First off, thank you for all your contributions to Python!

I completely take your point that there are many places where this approach won't fit. It was a surprise for me to trace the performance issue to allocations and GC, specifically because it is rare.

WRT boxing and unboxing, I'd imagine it depends on access patterns primarily - given I was extracting a small portion of data from the AST only once each, it was a good fit. But I can imagine that the boxing and unboxing could be a net loss for more read-heavy use cases.

jhylton|1 year ago

You could create a custom C type that wrapped an arbitrary AST node and dynamically created values for attributes when you accessed them. The values would also be wrappers around the next AST node, and they could generate new AST nodes on writes. Python objects would be created on traversal, but each one would be smaller. It wouldn’t use Python lists to handle repeated fields It seems like a non-trivial implementation, but not fundamentally hard.

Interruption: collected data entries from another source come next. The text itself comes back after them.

-- pv_equiv track=rewrite | github.com/prashansaaa29/100-days-of-code | Difficulty: Easy/Kth distance/kth-distance.py | checkDuplicatesWithinK
-- ===== SOURCE A (Python) =====
-- def checkDuplicatesWithinK(arr, k):
--     mp = {}
--     for i, v in enumerate(arr):
--         if v in mp:
--             if i - mp[v] <= k:
--                 return True
--         mp[v] = i
--     return False
-- ===== SOURCE B (Python) =====
-- def checkDuplicatesWithinK(arr, k):
--     if k <= 0:
--         return False
--     window = set()
--     for i, v in enumerate(arr):
--         if v in window:
--             return True
--         window.add(v)
--         if len(window) > k:
--             window.remove(arr[i - k])
--     return False
-- ===== Notes on version B (the rewrite author's own statement) =====
-- stated objective: alternative
-- what changed: Replaces A's dict mapping each value to its last-seen index (with a lazy distance check on hit) by a sliding-window set holding the values of the last k positions, evicting arr[i-k] each step, with an early False for k <= 0.
import Mathlib
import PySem

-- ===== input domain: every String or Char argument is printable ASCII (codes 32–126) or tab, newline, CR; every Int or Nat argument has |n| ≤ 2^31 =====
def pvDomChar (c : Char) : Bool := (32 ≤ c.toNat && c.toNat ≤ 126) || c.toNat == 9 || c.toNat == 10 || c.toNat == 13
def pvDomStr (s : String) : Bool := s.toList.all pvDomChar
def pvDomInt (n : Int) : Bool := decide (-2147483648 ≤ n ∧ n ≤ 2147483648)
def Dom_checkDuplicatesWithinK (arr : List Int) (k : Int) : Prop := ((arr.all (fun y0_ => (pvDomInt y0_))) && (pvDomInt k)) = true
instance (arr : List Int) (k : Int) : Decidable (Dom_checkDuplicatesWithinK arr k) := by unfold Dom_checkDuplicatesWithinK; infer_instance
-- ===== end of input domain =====

-- B replaces A's dict of last-seen indices by a sliding-window set of the values at the
-- last k positions (with an early False for k ≤ 0); same return value on every input.

-- ===== PORT A =====
-- A's loop: mp maps each value to its last index; 'return True' is the Bool result.
def auxA (k : Int) : List Int → Nat → PySem.Dict Int Int → Bool
  | [], _, _ => false
  | v :: rest, i, mp =>
    match mp.get? v with
    | some j => if (i : Int) - j ≤ k then true
                else auxA k rest (i + 1) (mp.insert v (i : Int))
    | none => auxA k rest (i + 1) (mp.insert v (i : Int))

def checkDuplicatesWithinK (arr : List Int) (k : Int) : Bool :=
  auxA k arr 0 PySem.Dict.empty

-- ===== PORT B =====
-- B's loop: w is the set of the values at the last (at most) k positions; arr[i-k] is read
-- with pyGet? (in range whenever that branch is taken, so the getD defaults are never used).
def auxB (arr : List Int) (k : Int) : List Int → Nat → PySem.Set Int → Bool
  | [], _, _ => false
  | v :: rest, i, w =>
    if PySem.Set.contains w v then true
    else
      let w' := PySem.Set.add w v
      if PySem.Set.len w' > k then
        auxB arr k rest (i + 1)
          ((PySem.Set.remove? w' ((PySem.List.pyGet? arr ((i : Int) - k)).getD 0)).getD w')
      else auxB arr k rest (i + 1) w'

def checkDuplicatesWithinK_alt (arr : List Int) (k : Int) : Bool :=
  if k ≤ 0 then false
  else auxB arr k arr 0 PySem.Set.empty

-- ===== PRECONDITION & SPEC =====
def Spec_checkDuplicatesWithinK (arr : List Int) (k : Int) (out : Bool) : Prop := out = checkDuplicatesWithinK_alt arr k
instance (arr : List Int) (k : Int) (out : Bool) : Decidable (Spec_checkDuplicatesWithinK arr k out) := by unfold Spec_checkDuplicatesWithinK; infer_instance

-- ===== CLAIM (what is proved, stated in full; the proofs are below) =====
def Claim_equal_checkDuplicatesWithinK : Prop := ∀ (arr : List Int) (k : Int), Dom_checkDuplicatesWithinK arr k → Spec_checkDuplicatesWithinK arr k (checkDuplicatesWithinK arr k)

-- ===== LEMMAS AND PROOFS =====

def lastIdx : List Int → Int → Option Nat
  | [], _ => none
  | x :: t, v =>
    match lastIdx t v with
    | some j => some (j + 1)
    | none => if x = v then some 0 else none

theorem lastIdx_lt {h : List Int} {v : Int} {j : Nat} (hj : lastIdx h v = some j) :
    j < h.length := by
  induction h generalizing j with
  | nil => simp [lastIdx] at hj
  | cons x t ih =>
    simp only [lastIdx] at hj
    cases hlt : lastIdx t v with
    | some j' =>
      rw [hlt] at hj; simp at hj
      have := ih hlt; simp; omega
    | none =>
      rw [hlt] at hj
      by_cases hx : x = v
      · simp [hx] at hj; simp [← hj]
      · simp [hx] at hj

theorem mem_drop_iff_lastIdx (h : List Int) (v : Int) (d : Nat) :
    v ∈ h.drop d ↔ ∃ j, lastIdx h v = some j ∧ d ≤ j := by
  induction h generalizing d with
  | nil => simp [lastIdx]
  | cons x t ih =>
    cases hlt : lastIdx t v with
    | some j =>
      have hvt : v ∈ t := by
        have := (ih 0).mpr ⟨j, hlt, Nat.zero_le j⟩
        simpa using this
      cases d with
      | zero => simp [lastIdx, hlt, hvt]
      | succ d' =>
        simp only [List.drop_succ_cons, lastIdx, hlt, ih d']
        constructor
        · rintro ⟨j', hj', hd⟩
          simp at hj'
          exact ⟨j + 1, rfl, by omega⟩
        · rintro ⟨j', hj', hd⟩
          simp at hj'
          exact ⟨j, rfl, by omega⟩
    | none =>
      have hvt : v ∉ t := by
        intro hm
        rcases (ih 0).mp (by simpa using hm) with ⟨j, hj, _⟩
        simp [hlt] at hj
      cases d with
      | zero =>
        by_cases hx : x = v
        · simp [lastIdx, hlt, hx, hvt]
        · simp [lastIdx, hlt, hx, hvt]
          exact fun h => hx h.symm
      | succ d' =>
        have hnd : v ∉ t.drop d' := fun hm => hvt (List.mem_of_mem_drop hm)
        by_cases hx : x = v <;>
          simp [lastIdx, hlt, hx, hnd]

theorem lastIdx_append (h : List Int) (v x : Int) :
    lastIdx (h ++ [v]) x = if x = v then some h.length else lastIdx h x := by
  induction h with
  | nil =>
    by_cases hx : x = v
    · simp [lastIdx, hx]
    · simp [lastIdx, hx]
      exact fun h => hx h.symm
  | cons y t ih =>
    by_cases hx : x = v
    · subst hx
      rw [List.cons_append, lastIdx, ih, if_pos rfl, if_pos rfl]
      simp
    · simp only [List.cons_append, lastIdx, ih, if_neg hx]

theorem filter_ne_of_not_mem {l : List Int} {x : Int} (h : x ∉ l) :
    l.filter (fun y => !(y == x)) = l := by
  apply List.filter_eq_self.mpr
  intro y hy
  simp only [Bool.not_eq_eq_eq_not, Bool.not_true, beq_eq_false_iff_ne, ne_eq]
  rintro rfl; exact h hy

theorem aux_main (arr : List Int) (k : Int) (hk : 0 < k) :
    ∀ (rest : List Int) (i : Nat) (mp : PySem.Dict Int Int) (w : PySem.Set Int),
      arr.drop i = rest →
      (∀ x, mp.get? x = (lastIdx (arr.take i) x).map Int.ofNat) →
      w = (arr.take i).drop (i - k.toNat) →
      ((arr.take i).drop (i - k.toNat)).Nodup →
      auxA k rest i mp = auxB arr k rest i w := by
  intro rest
  induction rest with
  | nil => intro i mp w _ _ _ _; rfl
  | cons v rest ih =>
    intro i mp w hdrop hmp hw hnd
    subst hw
    have hkK : ((k.toNat : Int)) = k := Int.toNat_of_nonneg (le_of_lt hk)
    have hi : i < arr.length := by
      by_contra hle
      rw [List.drop_eq_nil_of_le (by omega)] at hdrop
      exact absurd hdrop (by simp)
    have hlen : (arr.take i).length = i := by simp; omega
    have hvq : arr[i]? = some v := by
      have h0 : (arr.drop i)[0]? = arr[i + 0]? := List.getElem?_drop
      rw [hdrop] at h0; simpa using h0.symm
    have hv : arr[i] = v := by
      have h1 := List.getElem?_eq_getElem (l := arr) (i := i) (by omega)
      rw [hvq] at h1; exact (Option.some_inj.mp h1).symm
    have htake : arr.take i ++ [v] = arr.take (i + 1) := by
      rw [List.take_add_one, hvq]; rfl
    have hdrop' : arr.drop (i + 1) = rest := by
      have h1 : arr.drop (i + 1) = (arr.drop i).tail := by simp [List.tail_drop]
      rw [h1, hdrop]; rfl
    -- the two duplicate tests agree
    have htest : (∃ j, lastIdx (arr.take i) v = some j ∧ (i : Int) - (j : Int) ≤ k)
        ↔ PySem.Set.contains ((arr.take i).drop (i - k.toNat)) v = true := by
      rw [PySem.Set.contains, List.contains_iff_mem, mem_drop_iff_lastIdx]
      constructor
      · rintro ⟨j, hj, hle⟩; exact ⟨j, hj, by omega⟩
      · rintro ⟨j, hj, hle⟩
        have hjlt := lastIdx_lt hj
        rw [hlen] at hjlt
        exact ⟨j, hj, by omega⟩
    have hmp' : ∀ x, (mp.insert v (i : Int)).get? x
        = (lastIdx (arr.take (i + 1)) x).map Int.ofNat := by
      intro x
      rw [← htake, lastIdx_append]
      by_cases hxv : x = v
      · subst hxv; rw [PySem.Dict.get?_insert_self, if_pos rfl, hlen]; rfl
      · rw [PySem.Dict.get?_insert_of_ne _ _ hxv, if_neg hxv]; exact hmp x
    -- the continuation: both sides recurse and the invariant is maintained
    have hcont : v ∉ (arr.take i).drop (i - k.toNat) →
        auxA k rest (i + 1) (mp.insert v (i : Int)) =
        (if PySem.Set.len (PySem.Set.add ((arr.take i).drop (i - k.toNat)) v) > k then
          auxB arr k rest (i + 1)
            ((PySem.Set.remove? (PySem.Set.add ((arr.take i).drop (i - k.toNat)) v)
              ((PySem.List.pyGet? arr ((i : Int) - k)).getD 0)).getD
                (PySem.Set.add ((arr.take i).drop (i - k.toNat)) v))
        else auxB arr k rest (i + 1) (PySem.Set.add ((arr.take i).drop (i - k.toNat)) v)) := by
      intro hvw
      have hadd : PySem.Set.add ((arr.take i).drop (i - k.toNat)) v
          = (arr.take i).drop (i - k.toNat) ++ [v] := by
        rw [PySem.Set.add, if_neg]
        simp [PySem.Set.contains, hvw]
      have hlw : ((arr.take i).drop (i - k.toNat)).length = i - (i - k.toNat) := by
        rw [List.length_drop, hlen]
      by_cases hik : k.toNat ≤ i
      · -- full window: drop the oldest element arr[i - k]
        have hlenK : PySem.Set.len (PySem.Set.add ((arr.take i).drop (i - k.toNat)) v) > k := by
          rw [hadd, PySem.Set.len]
          simp only [List.length_append, List.length_singleton, hlw]
          push_cast; omega
        rw [if_pos hlenK]
        have hidx : (i : Int) - k = ((i - k.toNat : Nat) : Int) := by omega
        have hget : PySem.List.pyGet? arr ((i : Int) - k) = some arr[i - k.toNat] := by
          rw [hidx, PySem.List.pyGet?_natCast, List.getElem?_eq_getElem (by omega)]
        have hsplit : (arr.take i).drop (i - k.toNat)
            = arr[i - k.toNat] :: (arr.take i).drop (i - k.toNat + 1) := by
          rw [List.drop_eq_getElem_cons (by omega)]
          simp [List.getElem_take]
        have hndtail : ((arr.take i).drop (i - k.toNat + 1)).Nodup ∧
            arr[i - k.toNat] ∉ (arr.take i).drop (i - k.toNat + 1) := by
          rw [hsplit] at hnd
          exact ⟨hnd.of_cons, (List.nodup_cons.mp hnd).1⟩
        have hvne : v ∉ (arr.take i).drop (i - k.toNat + 1) ∧ v ≠ arr[i - k.toNat] := by
          rw [hsplit] at hvw
          simp only [List.mem_cons, not_or] at hvw
          exact ⟨hvw.2, hvw.1⟩
        have hrem : (PySem.Set.remove? (PySem.Set.add ((arr.take i).drop (i - k.toNat)) v)
              ((PySem.List.pyGet? arr ((i : Int) - k)).getD 0)).getD
                (PySem.Set.add ((arr.take i).drop (i - k.toNat)) v)
            = (arr.take i).drop (i - k.toNat + 1) ++ [v] := by
          rw [hget]
          simp only [Option.getD_some]
          rw [PySem.Set.remove?, if_pos, PySem.Set.discard, hadd, hsplit]
          · rw [List.cons_append, List.filter_cons_of_neg (by simp)]
            apply filter_ne_of_not_mem
            simp only [List.mem_append, List.mem_singleton, not_or]
            exact ⟨hndtail.2, fun h => hvne.2 h.symm⟩
          · rw [hadd, hsplit]
            simp [PySem.Set.contains]
        rw [hrem]
        apply ih (i + 1) _ _ hdrop' hmp'
        · rw [← htake]
          have hd : i + 1 - k.toNat = (i - k.toNat + 1) := by omega
          rw [hd, List.drop_append_of_le_length (by omega)]
        · have hd : i + 1 - k.toNat = (i - k.toNat + 1) := by omega
          rw [← htake, hd, List.drop_append_of_le_length (by omega)]
          apply List.Nodup.append hndtail.1 (by simp)
          simp only [List.disjoint_singleton]
          exact hvne.1
      · -- window not yet full: just add v
        have hz : i - k.toNat = 0 := by omega
        have hle : ¬ PySem.Set.len (PySem.Set.add ((arr.take i).drop (i - k.toNat)) v) > k := by
          rw [hadd, PySem.Set.len]
          simp only [List.length_append, List.length_singleton, hlw]
          push_cast; omega
        rw [if_neg hle]
        have hz' : i + 1 - k.toNat = 0 := by omega
        apply ih (i + 1) _ _ hdrop' hmp'
        · rw [hadd, hz, hz', ← htake, List.drop_zero, List.drop_zero]
        · rw [hz', ← htake, List.drop_zero]
          apply List.Nodup.append _ (by simp)
          · simp only [List.disjoint_singleton]
            rw [hz, List.drop_zero] at hvw
            exact hvw
          · rw [hz, List.drop_zero] at hnd; exact hnd
    simp only [auxA, auxB]
    cases hget : lastIdx (arr.take i) v with
    | some j =>
      rw [hmp v, hget]
      simp only [Option.map_some]
      by_cases hle : (i : Int) - Int.ofNat j ≤ k
      · rw [if_pos hle, if_pos (htest.mp ⟨j, hget, hle⟩)]
      · have hnc : PySem.Set.contains ((arr.take i).drop (i - k.toNat)) v = false := by
          rcases Bool.eq_false_or_eq_true
              (PySem.Set.contains ((arr.take i).drop (i - k.toNat)) v) with h | h
          · rcases htest.mpr h with ⟨j', hj', hle'⟩
            rw [hget] at hj'; simp at hj'
            rw [show Int.ofNat j = ((j : Nat) : Int) from rfl] at hle
            omega
          · exact h
        rw [if_neg hle, if_neg (by rw [hnc]; simp)]
        exact hcont (by
          simp only [PySem.Set.contains] at hnc
          intro hm
          rw [List.contains_iff_mem.mpr hm] at hnc
          exact Bool.noConfusion hnc)
    | none =>
      rw [hmp v, hget]
      have hnc : PySem.Set.contains ((arr.take i).drop (i - k.toNat)) v = false := by
        rcases Bool.eq_false_or_eq_true
            (PySem.Set.contains ((arr.take i).drop (i - k.toNat)) v) with h | h
        · rcases htest.mpr h with ⟨j', hj', _⟩
          rw [hget] at hj'; simp at hj'
        · exact h
      simp only [Option.map_none]
      rw [if_neg (by rw [hnc]; simp)]
      exact hcont (by
          simp only [PySem.Set.contains] at hnc
          intro hm
          rw [List.contains_iff_mem.mpr hm] at hnc
          exact Bool.noConfusion hnc)

theorem auxA_nonpos (k : Int) (hk : k ≤ 0) :
    ∀ (rest : List Int) (i : Nat) (mp : PySem.Dict Int Int),
      (∀ x j, mp.get? x = some j → j < (i : Int)) →
      auxA k rest i mp = false := by
  intro rest
  induction rest with
  | nil => intro i mp _; rfl
  | cons v rest ih =>
    intro i mp hmp
    have hmp' : ∀ x j, (mp.insert v (i : Int)).get? x = some j → j < ((i + 1 : Nat) : Int) := by
      intro x j hx
      by_cases hxv : x = v
      · subst hxv; rw [PySem.Dict.get?_insert_self] at hx
        simp at hx; push_cast; omega
      · rw [PySem.Dict.get?_insert_of_ne _ _ hxv] at hx
        have := hmp x j hx; push_cast; omega
    simp only [auxA]
    cases hget : mp.get? v with
    | none => exact ih (i + 1) _ hmp'
    | some j =>
      have hj := hmp v j hget
      show (if (i : Int) - j ≤ k then true
            else auxA k rest (i + 1) (mp.insert v (i : Int))) = false
      rw [if_neg (by omega)]
      exact ih (i + 1) _ hmp'

theorem checkDuplicatesWithinK_eq_alt (arr : List Int) (k : Int) :
    checkDuplicatesWithinK arr k = checkDuplicatesWithinK_alt arr k := by
  unfold checkDuplicatesWithinK checkDuplicatesWithinK_alt
  by_cases hk : k ≤ 0
  · rw [if_pos hk]
    exact auxA_nonpos k hk arr 0 PySem.Dict.empty (by intro x j h; simp [pysem] at h)
  · rw [if_neg hk]
    exact aux_main arr k (by omega) arr 0 PySem.Dict.empty PySem.Set.empty rfl
      (by intro x; simp [pysem, lastIdx]) (by simp [PySem.Set.empty]) (by simp)

-- ===== VERDICT (by name: the statement is the Claim_ definition above) =====
theorem checkDuplicatesWithinK_spec : Claim_equal_checkDuplicatesWithinK := by
  intro arr k _
  unfold Spec_checkDuplicatesWithinK
  exact checkDuplicatesWithinK_eq_alt arr k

The analogy with numpy doesn’t seem quite right, as Raymond observes, because numpy depends on lots of builtin operations that operate on the underlying data representation. We don’t have any such code for the AST. You’ll still want to write Python code to traverse, inspect, and modify the AST.

coldtea|1 year ago

>However, the conclusion is debatable. Not everyone has this problem. Not everyone would benefit from the same solution.

Everyone would benefit from developers being more performance minded and not doing uneccesarry work though! Especially Python who has long suffered with performance issues.

Love your work btw!

BiteCode_dev|1 year ago

No. Days only 24h. If you focus on perfs, you leave something else.

Python is python because people cared about other things for many years.